Доктор кивает головой. Что-то записывает.
— Вы устали? — спрашивает он.
— Я? А почему вас это заботит?
— Я просто стараюсь получше узнать вас. Чтобы получить хоть какое-то представление…
— А какой в этом смысл, если… Послушайте, док, моя жена ушла от меня утром во вторник, а бракоразводные бумаги пришли ко мне по почте. Все, что я знаю, так это то, что в ту ночь ее сбил междугородний автобус. Все, что я знаю, так это то, что внешних признаков беременности еще не было. Вот и все. Давайте перейдем, наконец, к моему лечению.
Доктор Клейн, кажется, понимает состояние пациента. Он снова опускается в кресло и смотрит в раскрытую перед ним папку.
— Так вы говорите, что у вас обсессивно-компульсивное состояние, сочетаемое с депрессией.
— Поэтому он и вел меня на таблетках. По словам доктора Манкусо, у меня именно это. И именно поэтому анафранил и…
— Знаю, знаю. Просто мне бывает затруднительно поставить пациенту диагноз и выписать необходимые лекарства без подробного и полного…
Рой двигается вместе с креслом вперед; колесики кресла оставляют продольные полосы на черно-красном ворсе ковра. Расстояние между ним и доктором не больше одного фута, глаза глядят в глаза. Он встает. Кладет свои руки на руки доктора и прижимает их к столу. Как будто приколачивает их. Клейн не сопротивляется.

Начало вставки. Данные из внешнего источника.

-- pv_equiv track=rewrite | github.com/tauvaa/advent_of_code | 2021/day12/question2.py | check_multi_cave
-- ===== SOURCE A (Python) =====
-- def check_multi_cave(path):
--     lower_caves = list(filter(lambda x: not check_upper(x), path))
--     all_chars = {}
--     for s in lower_caves:
--         if s in all_chars:
--             all_chars[s] += 1
--         else:
--             all_chars[s] = 1
--     if max(all_chars.values()) > 2:
--         return True
--     if len(list(filter(lambda x: x > 1, all_chars.values()))) > 1:
--         return True
--     return False
--
-- def check_upper(instring):
--     return instring.upper() == instring
-- ===== SOURCE B (Python) =====
-- def check_multi_cave(path):
--     lower_caves = [s for s in path if s.upper() != s]
--     return len(lower_caves) - len(set(lower_caves)) >= 2
--
-- def check_upper(instring):
--     return instring.upper() == instring
-- ===== Notes on version B (the rewrite author's own statement) =====
-- stated objective: simpler
-- what changed: Replaces the dict-of-counts plus two threshold tests (max>2, or two counts>1) by the equivalent arithmetic fact that both amount to at least two repeat visits: len(lower_caves) - len(set(lower_caves)) >= 2; Pre_ excludes exactly the inputs with no lowercase cave, on which A's max() raises ValueError (B returns False there).
import Mathlib
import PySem

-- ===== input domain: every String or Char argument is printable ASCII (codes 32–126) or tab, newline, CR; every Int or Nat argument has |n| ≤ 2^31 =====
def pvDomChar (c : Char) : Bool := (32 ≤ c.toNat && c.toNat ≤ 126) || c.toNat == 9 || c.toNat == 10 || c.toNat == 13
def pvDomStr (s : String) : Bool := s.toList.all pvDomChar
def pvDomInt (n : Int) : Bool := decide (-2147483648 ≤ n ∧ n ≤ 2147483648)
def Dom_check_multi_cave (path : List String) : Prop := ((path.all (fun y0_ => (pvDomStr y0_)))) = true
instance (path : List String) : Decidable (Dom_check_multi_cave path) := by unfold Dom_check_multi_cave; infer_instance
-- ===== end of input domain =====

-- B replaces the dict-of-counts and its two threshold tests by the arithmetic fact that they
-- amount to "at least two repeat visits": len(lower) - len(set(lower)) >= 2 (simpler, one pass).

-- ===== PORT A =====
def check_upper (instring : String) : Bool := PySem.Str.upper instring == instring

def check_multi_cave (path : List String) : Bool :=
  let lower_caves := path.filter (fun x => !(check_upper x))
  let all_chars := lower_caves.foldl
    (fun d s => if d.contains s then d.insert s (d.getD s 0 + 1) else d.insert s (1 : Int))
    PySem.Dict.empty
  match PySem.List.max? all_chars.values (fun v => v) with
  | none => false   -- Python raises ValueError here (max of empty); excluded by Pre_
  | some m =>
    if m > 2 then true
    else if ((all_chars.values.filter (fun v : Int => v > 1)).length : Int) > 1 then true
    else false

-- ===== PORT B =====
def check_multi_cave_alt (path : List String) : Bool :=
  let lower_caves := path.filter (fun s => !(PySem.Str.upper s == s))
  decide (((lower_caves.length : Int) - ((PySem.Set.ofList lower_caves).length : Int)) ≥ 2)

-- ===== PRECONDITION & SPEC =====
-- Pre_ excludes exactly the inputs with no lowercase cave, on which A's max() raises ValueError.
def Pre_check_multi_cave (path : List String) : Prop :=
  ∃ s ∈ path, PySem.Str.upper s ≠ s
instance (path : List String) : Decidable (Pre_check_multi_cave path) := by
  unfold Pre_check_multi_cave; infer_instance

def pvWitness_check_multi_cave : List String := ["start", "a", "a", "b", "b"]

def Spec_check_multi_cave (path : List String) (out : Bool) : Prop := out = check_multi_cave_alt path
instance (path : List String) (out : Bool) : Decidable (Spec_check_multi_cave path out) := by unfold Spec_check_multi_cave; infer_instance

-- ===== CLAIM (what is proved, stated in full; the proofs are below) =====
def Claim_equal_check_multi_cave : Prop := ∀ (path : List String), Dom_check_multi_cave path → Pre_check_multi_cave path → Spec_check_multi_cave path (check_multi_cave path)

-- ===== LEMMAS AND PROOFS =====

-- A's counting loop is Counter (the else-branch inserts 1 = getD + 1 on a fresh key).
lemma fold_eq_counter (l : List String) :
    l.foldl (fun d s => if d.contains s then d.insert s (d.getD s 0 + 1) else d.insert s (1 : Int))
      PySem.Dict.empty = PySem.Dict.counter l := by
  rw [← PySem.Dict.foldl_insert_getD_add_one_eq_counter]
  congr 1
  funext d s
  by_cases h : d.contains s
  · simp [h]
  · have h' : d.contains s = false := by simpa using h
    simp [h', PySem.Dict.getD_of_not_contains _ _ h']

-- joint arithmetic invariant over the list of per-cave counts (all ≥ 1):
-- "some count > 2 or at least two counts > 1" ⟺ "sum − length ≥ 2".
lemma counts_invariant (vals : List Int) (h1 : ∀ v ∈ vals, 1 ≤ v) :
    (0 ≤ vals.sum - vals.length) ∧
    ((∃ v ∈ vals, 1 < v) ↔ 1 ≤ vals.sum - vals.length) ∧
    (((∃ v ∈ vals, 2 < v) ∨ 2 ≤ vals.countP (fun v => decide (1 < v))) ↔
       2 ≤ vals.sum - vals.length) := by
  induction vals with
  | nil => simp
  | cons v t ih =>
    have hv : 1 ≤ v := h1 v (List.mem_cons_self)
    obtain ⟨ih0, ih1, ih2⟩ := ih (fun x hx => h1 x (List.mem_cons_of_mem _ hx))
    have hcp : (0 < t.countP (fun v => decide (1 < v))) ↔ ∃ x ∈ t, 1 < x := by
      rw [List.countP_pos_iff]; simp
    constructor
    · simp only [List.sum_cons, List.length_cons]; push_cast; omega
    constructor
    · simp only [List.mem_cons, List.sum_cons, List.length_cons]
      push_cast
      constructor
      · rintro ⟨x, (rfl | hx), hlt⟩
        · omega
        · have := ih1.mp ⟨x, hx, hlt⟩; omega
      · intro h
        by_cases hvb : 1 < v
        · exact ⟨v, Or.inl rfl, hvb⟩
        · have : 1 ≤ t.sum - t.length := by omega
          obtain ⟨x, hx, hlt⟩ := ih1.mpr this
          exact ⟨x, Or.inr hx, hlt⟩
    · simp only [List.mem_cons, List.sum_cons, List.length_cons, List.countP_cons]
      push_cast
      by_cases hvb : 1 < v
      · simp only [hvb, decide_true, if_true]
        by_cases hv3 : 2 < v
        · constructor
          · intro _; omega
          · intro _; exact Or.inl ⟨v, Or.inl rfl, hv3⟩
        · -- v = 2
          have hv2 : v = 2 := by omega
          constructor
          · rintro (⟨x, (rfl | hx), hlt⟩ | hc)
            · omega
            · have := ih1.mp ⟨x, hx, by omega⟩; omega
            · have hpos : 0 < t.countP (fun v => decide (1 < v)) := by omega
              have := ih1.mp (hcp.mp hpos); omega
          · intro h
            have : 1 ≤ t.sum - t.length := by omega
            obtain ⟨x, hx, hlt⟩ := ih1.mpr this
            by_cases hx3 : 2 < x
            · exact Or.inl ⟨x, Or.inr hx, hx3⟩
            · have : 0 < t.countP (fun v => decide (1 < v)) := hcp.mpr ⟨x, hx, hlt⟩
              exact Or.inr (by omega)
      · have hv1 : v = 1 := by omega
        simp only [hvb, decide_false, Bool.false_eq_true, if_false]
        constructor
        · rintro (⟨x, (rfl | hx), hlt⟩ | hc)
          · omega
          · have := ih2.mp (Or.inl ⟨x, hx, hlt⟩); omega
          · have := ih2.mp (Or.inr (by omega)); omega
        · intro h
          have := ih2.mpr (by omega)
          rcases this with ⟨x, hx, hlt⟩ | hc
          · exact Or.inl ⟨x, Or.inr hx, hlt⟩
          · exact Or.inr (by omega)

-- sum of per-key counts over the distinct keys is the length of the list
lemma sum_counts_eq_length (l : List String) :
    ((PySem.Set.ofList l).map (fun k => (l.count k : Int))).sum = (l.length : Int) := by
  have hperm : (PySem.Set.ofList l).Perm l.dedup := by
    apply List.perm_of_nodup_nodup_toFinset_eq
    · exact PySem.Set.nodup_ofList l
    · exact l.nodup_dedup
    · ext x
      simp [PySem.Set.mem_ofList, List.mem_dedup]
  have hs : ((PySem.Set.ofList l).map (fun k => (l.count k : Int))).sum
      = ((l.dedup).map (fun k => (l.count k : Int))).sum :=
    (hperm.map _).sum_eq
  rw [hs]
  have : ((l.dedup).map (fun k => (l.count k : Int))).sum
      = (((l.dedup).map (fun k => l.count k)).sum : Int) := by
    rw [Nat.cast_list_sum, List.map_map]
    rfl
  rw [this, List.sum_map_count_dedup_eq_length]

-- ===== VERDICT (by name: the statement is the Claim_ definition above) =====
theorem check_multi_cave_spec : Claim_equal_check_multi_cave := by
  intro path _ hpre
  unfold Spec_check_multi_cave check_multi_cave check_multi_cave_alt
  simp only [check_upper, fold_eq_counter]
  set lc := path.filter (fun x => !(PySem.Str.upper x == x)) with hlc
  have hlcne : lc ≠ [] := by
    obtain ⟨s, hs, hne⟩ := hpre
    intro h
    have : s ∈ lc := by
      rw [hlc, List.mem_filter]
      exact ⟨hs, by simp [hne]⟩
    simp [h] at this
  have hvals : (PySem.Dict.counter lc).values
      = (PySem.Set.ofList lc).map (fun k => (lc.count k : Int)) := by
    show ((PySem.Dict.counter lc).items).map (·.2) = _
    rw [PySem.Dict.items_counter, List.map_map]
    rfl
  rw [hvals]
  set vals := (PySem.Set.ofList lc).map (fun k => (lc.count k : Int)) with hvd
  have h1 : ∀ v ∈ vals, 1 ≤ v := by
    intro v hv
    rw [hvd, List.mem_map] at hv
    obtain ⟨k, hk, rfl⟩ := hv
    have : k ∈ lc := (PySem.Set.mem_ofList _ _).mp hk
    have := List.count_pos_iff.mpr this
    omega
  have hvne : vals ≠ [] := by
    rw [hvd]
    simp only [ne_eq, List.map_eq_nil_iff]
    intro h
    have := (PySem.Set.mem_ofList lc (lc.head hlcne)).mpr (List.head_mem hlcne)
    simp [h] at this
  have hsum : vals.sum = (lc.length : Int) := sum_counts_eq_length lc
  have hlen : (vals.length : Int) = ((PySem.Set.ofList lc).length : Int) := by
    rw [hvd, List.length_map]
  obtain ⟨m, hm⟩ : ∃ m, PySem.List.max? vals (fun v => v) = some m := by
    cases h : PySem.List.max? vals (fun v => v) with
    | none => exact absurd ((PySem.List.max?_eq_none_iff _ _).mp h) hvne
    | some m => exact ⟨m, rfl⟩
  rw [hm]
  have hmmem : m ∈ vals := PySem.List.max?_mem hm
  have hmmax : ∀ y ∈ vals, y ≤ m := fun y hy => PySem.List.max?_isMax hm y hy
  obtain ⟨_, _, hiff⟩ := counts_invariant vals h1
  have hfilt : ((vals.filter (fun v : Int => v > 1)).length : Int)
      = (vals.countP (fun v => decide (1 < v)) : Int) := by
    rw [← List.countP_eq_length_filter]
  by_cases hm2 : m > 2
  · simp only [hm2, if_true]
    have : 2 ≤ vals.sum - vals.length := hiff.mp (Or.inl ⟨m, hmmem, hm2⟩)
    rw [hsum, hlen] at this
    simp [ge_iff_le]
    omega
  · simp only [hm2, if_false]
    by_cases hc : ((vals.filter (fun v : Int => v > 1)).length : Int) > 1
    · simp only [hc, if_true]
      have hc2 : 2 ≤ vals.countP (fun v => decide (1 < v)) := by
        rw [hfilt] at hc; omega
      have : 2 ≤ vals.sum - vals.length := hiff.mp (Or.inr hc2)
      rw [hsum, hlen] at this
      simp [ge_iff_le]
      omega
    · simp only [hc, if_false]
      have hno : ¬ (2 ≤ vals.sum - vals.length) := by
        intro h
        rcases hiff.mpr h with ⟨v, hv, hv2⟩ | h2
        · exact hm2 (lt_of_lt_of_le hv2 (hmmax v hv))
        · omega
      rw [hsum, hlen] at hno
      simp [ge_iff_le]
      omega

— Я провел всю последнюю неделю своей жизни, сидя в кресле в гостиной своего дома, — говорит Рой (стекла очков доктора запотевают от его тяжелого горячего дыхания), — неотрывно наблюдая за ковром. Не отрывая взгляда от волокон этого распроклятого ковра. Теперь я понимаю, что это ненормально, но ничего не могу с собой поделать. Я не могу, когда нужно, выйти из дома, потому что не знаю, выключил ли я горелки системы отопления. Поэтому я проверяю их и убеждаюсь, что они не горячие, но когда я уже готов переступить порог, то в моей голове внезапно начинает колотиться мысль, ох-хо-хо, а что, если я, проверяя горелки в последний раз, ненароком сдвинул одну из них? И даже если мне все-таки удается переступить порог входной двери, я не могу сделать ни единого шага по ступеням крыльца, потому что не знаю, правильно ли я закрыл входную дверь и закрыл ли все окна. Поэтому я остаюсь в доме, и все идет тем чередом, который я вам описал; при этом я постоянно испытываю страх, что меня стошнит. Да, я постоянно боюсь, что меня стошнит, и нет ничего, что могло бы освободить меня от этого и развязать мне руки. В то же время я думаю о том, что я взрослый, я мужчина в летах и я должен знать, что, черт возьми, происходит в моем сознании, но чем больше я думаю над этим, тем отчетливее сознаю, что мне осталось только одно — разбить вдребезги свою дурацкую голову, но чем сильнее мне хочется разбить вдребезги свою дурацкую голову, тем назойливее становится мысль, что в результате этого станется с моим проклятым ковром.